In Diamant , the Ninth Circuit held that an order allowing a claim could not substitute for, and was not equivalent to, a judgment for purposes of perfecting an attachment lien under California law. Diamant , 165 F.3d at 1248. The Diamant opinion illustrates a point the Court discusses below: a judgment "for res judicata purposes" need not be a judgment for other purposes. Per Si e gel , the order allowing the claim in Diamant would be considered a judgment in the context of res judicata, but per Diamant , the order is not a judgment for purposes of state law attachment liens. Similarly, an allowed claim being a judgment for res judicata purposes says little about whether the allowed claim is a judgment under an insurance policy.
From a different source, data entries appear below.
-- pv_equiv track=rewrite | github.com/minhalansari/Project9_python | proj06.py | validate_hashtag
-- ===== SOURCE A (Python) =====
-- import string, calendar, pylab
--
-- def validate_hashtag(s):
--     '''takes a string and checks if it is a hashtag that
--     doesnt contain punctuation or numbers. returns true or false.'''
--     #for loop checking if there is punctuatioin in the string
--     for i in string.punctuation:
--         if i in s and i != '#':
--             return False
--     #for loop checking if there is a number in the string
--     for i in range(0,10):
--         if str(i) in s[1]:
--             return False
--     return True    #returns true if there is no number or punctuation
-- ===== SOURCE B (Python) =====
-- import string
--
-- def validate_hashtag(s):
--     '''takes a string and checks if it is a hashtag that
--     doesnt contain punctuation or numbers. returns true or false.'''
--     bad = set(string.punctuation) - {'#'}
--     # single pass over s instead of scanning s once per punctuation char
--     for ch in s:
--         if ch in bad:
--             return False
--     # digit check on the second character only (as specified), after the pass
--     if s[1] in '0123456789':
--         return False
--     return True
-- ===== Notes on version B (the rewrite author's own statement) =====
-- stated objective: idiomatic
-- what changed: B builds the forbidden-punctuation set once and makes a single pass over s, instead of A's scan of s repeated for each of the 32 punctuation characters; the digit test on s[1] stays after the pass.
import Mathlib
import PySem

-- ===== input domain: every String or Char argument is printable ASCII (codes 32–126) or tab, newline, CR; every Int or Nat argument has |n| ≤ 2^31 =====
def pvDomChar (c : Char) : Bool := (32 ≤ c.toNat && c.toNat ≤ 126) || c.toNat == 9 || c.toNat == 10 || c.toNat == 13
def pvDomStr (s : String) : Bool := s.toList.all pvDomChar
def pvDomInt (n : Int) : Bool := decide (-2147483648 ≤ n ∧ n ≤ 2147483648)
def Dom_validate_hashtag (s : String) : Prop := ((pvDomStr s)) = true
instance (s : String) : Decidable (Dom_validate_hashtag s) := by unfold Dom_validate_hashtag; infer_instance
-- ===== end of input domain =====

-- B walks the string once against a punctuation set built once; A scans the whole
-- string once per punctuation character. Same return value wherever A returns.

-- ===== PORT A =====
-- string.punctuation
def punctChars : List Char := "!\"#$%&'()*+,-./:;<=>?@[\\]^_`{|}~".toList

-- 'for i in string.punctuation: if i in s and i != '#': return False'
-- ('i in s' for the 1-char string i is char membership in s)
def aPunctLoop (sl : List Char) : List Char → Option Bool
  | [] => none
  | i :: rest => if sl.contains i && i != '#' then some false else aPunctLoop sl rest

-- 'for i in range(0,10): if str(i) in s1: return False'  (s1 = s[1], a 1-char
-- string, so 'str(i) in s1' is equality with the digit character)
def aDigitLoop (c : Char) : List Char → Option Bool
  | [] => none
  | d :: rest => if d == c then some false else aDigitLoop c rest

def validate_hashtag (s : String) : Bool :=
  match aPunctLoop s.toList punctChars with
  | some b => b
  | none =>
    match PySem.List.pyGet? s.toList 1 with   -- s[1]; none = IndexError, excluded by Pre_
    | none => false
    | some c =>
      match aDigitLoop c "0123456789".toList with
      | some b => b
      | none => true

-- ===== PORT B =====
-- bad = set(string.punctuation) - {'#'}
def badChars : List Char :=
  PySem.Set.diff (PySem.Set.ofList "!\"#$%&'()*+,-./:;<=>?@[\\]^_`{|}~".toList) ['#']

-- 'for ch in s: if ch in bad: return False'
def bScan (bad : List Char) : List Char → Option Bool
  | [] => none
  | c :: rest => if PySem.Set.contains bad c then some false else bScan bad rest

def validate_hashtag_alt (s : String) : Bool :=
  match bScan badChars s.toList with
  | some b => b
  | none =>
    match PySem.List.pyGet? s.toList 1 with   -- s[1]; none = IndexError, excluded by Pre_
    | none => false
    | some c =>
      -- 's[1] in "0123456789"' for the 1-char string s[1] is char membership
      if ("0123456789".toList).contains c then false else true

-- ===== PRECONDITION & SPEC =====
-- Pre_ excludes exactly the inputs where A raises IndexError on s[1]: strings of
-- length < 2 that contain no forbidden punctuation character (B raises there too).
def Pre_validate_hashtag (s : String) : Prop :=
  2 ≤ s.toList.length ∨
    ∃ c ∈ s.toList, c ∈ "!\"#$%&'()*+,-./:;<=>?@[\\]^_`{|}~".toList ∧ c ≠ '#'
instance (s : String) : Decidable (Pre_validate_hashtag s) := by
  unfold Pre_validate_hashtag; infer_instance
def pvWitness_validate_hashtag : String := "#abc"

def Spec_validate_hashtag (s : String) (out : Bool) : Prop := out = validate_hashtag_alt s
instance (s : String) (out : Bool) : Decidable (Spec_validate_hashtag s out) := by
  unfold Spec_validate_hashtag; infer_instance

-- ===== CLAIM (what is proved, stated in full; the proofs are below) =====
def Claim_equal_validate_hashtag : Prop :=
  ∀ (s : String), Dom_validate_hashtag s → Pre_validate_hashtag s →
    Spec_validate_hashtag s (validate_hashtag s)

-- ===== LEMMAS AND PROOFS =====

-- A's punctuation loop, characterised
theorem aPunctLoop_eq (sl : List Char) (P : List Char) :
    aPunctLoop sl P =
      if P.any (fun i => sl.contains i && i != '#') then some false else none := by
  induction P with
  | nil => rfl
  | cons i rest ih =>
    cases h : (sl.contains i && i != '#') with
    | true => simp only [aPunctLoop, List.any_cons, h, Bool.true_or, if_true]
    | false => simp only [aPunctLoop, List.any_cons, h, Bool.false_or, Bool.false_eq_true,
        if_false, ih]

-- B's scan, characterised
theorem bScan_eq (bad : List Char) (l : List Char) :
    bScan bad l =
      if l.any (fun c => PySem.Set.contains bad c) then some false else none := by
  induction l with
  | nil => rfl
  | cons c rest ih =>
    cases h : PySem.Set.contains bad c with
    | true => simp only [bScan, List.any_cons, h, Bool.true_or, if_true]
    | false => simp only [bScan, List.any_cons, h, Bool.false_or, Bool.false_eq_true,
        if_false, ih]

-- A's digit loop, characterised
theorem aDigitLoop_eq (c : Char) (ds : List Char) :
    aDigitLoop c ds = if ds.contains c then some false else none := by
  induction ds with
  | nil => rfl
  | cons d rest ih =>
    cases h : (c == d) with
    | true => simp only [aDigitLoop, List.contains_cons, Bool.beq_comm, h, Bool.true_or, if_true]
    | false => simp only [aDigitLoop, List.contains_cons, Bool.beq_comm, h, Bool.false_or,
        Bool.false_eq_true, if_false, ih]

-- the two scans stop on the same strings
theorem any_eq (sl : List Char) :
    (punctChars.any (fun i => sl.contains i && i != '#')) =
      (sl.any (fun c => PySem.Set.contains badChars c)) := by
  apply Bool.coe_iff_coe.mp
  simp only [List.any_eq_true, Bool.and_eq_true, List.contains_iff_mem,
    PySem.Set.contains_iff, badChars, PySem.Set.mem_diff, PySem.Set.mem_ofList,
    bne_iff_ne, ne_eq, punctChars]
  constructor
  · rintro ⟨i, hiP, hisl, hne⟩
    exact ⟨i, hisl, hiP, by simp [hne]⟩
  · rintro ⟨c, hcl, hcP, hc⟩
    exact ⟨c, hcP, hcl, by simpa using hc⟩

-- ===== VERDICT (by name: the statement is the Claim_ definition above) =====
theorem validate_hashtag_spec : Claim_equal_validate_hashtag := by
  intro s _ _
  unfold Spec_validate_hashtag validate_hashtag validate_hashtag_alt
  rw [aPunctLoop_eq, bScan_eq, any_eq]
  cases hany : s.toList.any (fun c => PySem.Set.contains badChars c) with
  | true => simp
  | false =>
    cases hg : PySem.List.pyGet? s.toList 1 with
    | none => simp
    | some c =>
      simp only [Bool.false_eq_true, if_false]
      rw [aDigitLoop_eq]
      by_cases h : c = '0' ∨ c = '1' ∨ c = '2' ∨ c = '3' ∨ c = '4' ∨ c = '5' ∨ c = '6' ∨
          c = '7' ∨ c = '8' ∨ c = '9'
      · rw [if_pos (by simpa using h)]
        rcases h with h | h | h | h | h | h | h | h | h | h <;> simp [h]
      · rw [if_neg (by simpa using h)]
        simp only [not_or] at h
        obtain ⟨h0, h1, h2, h3, h4, h5, h6, h7, h8, h9⟩ := h
        simp [h0, h1, h2, h3, h4, h5, h6, h7, h8, h9]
A Judgment for Res Judicata Purposes Is Not Necessarily a Judgment Under the Policy

The Court finds Ziino v. Baker , 613 F.3d 1326 (11th Cir. 2010), to be more relevant to this proceeding than the above authority, as well as more persuasive in terms of reasoning. Ziino filed a proof of claim in an individual's chapter 7 case for amounts owed under promissory notes. The debtor objected to the claim, asserting lack of consideration. The bankruptcy court overruled the objection and allowed the claim. Ziino thereafter received $160,000 (out the $800,000 claim) from the bankruptcy estate. The debtor was ultimately denied a chapter 7 discharge. Ziino , 613 F.3d at 1328. Ziino later attempted to enforce the order allowing his claim, arguing "that his allowed bankruptcy claim is an executable judgment, one that enables him to levy against any asset belonging to the bankruptcy debtor." Id. For this argument, Ziino relied on two cases Trustee relies on in this case, EDP Medical Computer Systems, Inc. v. United States, 480 F.3d 621 (2nd Cir. 2007), and Bank of Lafayette v. Baudoin (In re Baudoin) , 981 F.2d 736 (5th Cir. 1993). See Ziino , 613 F.3d at 1328.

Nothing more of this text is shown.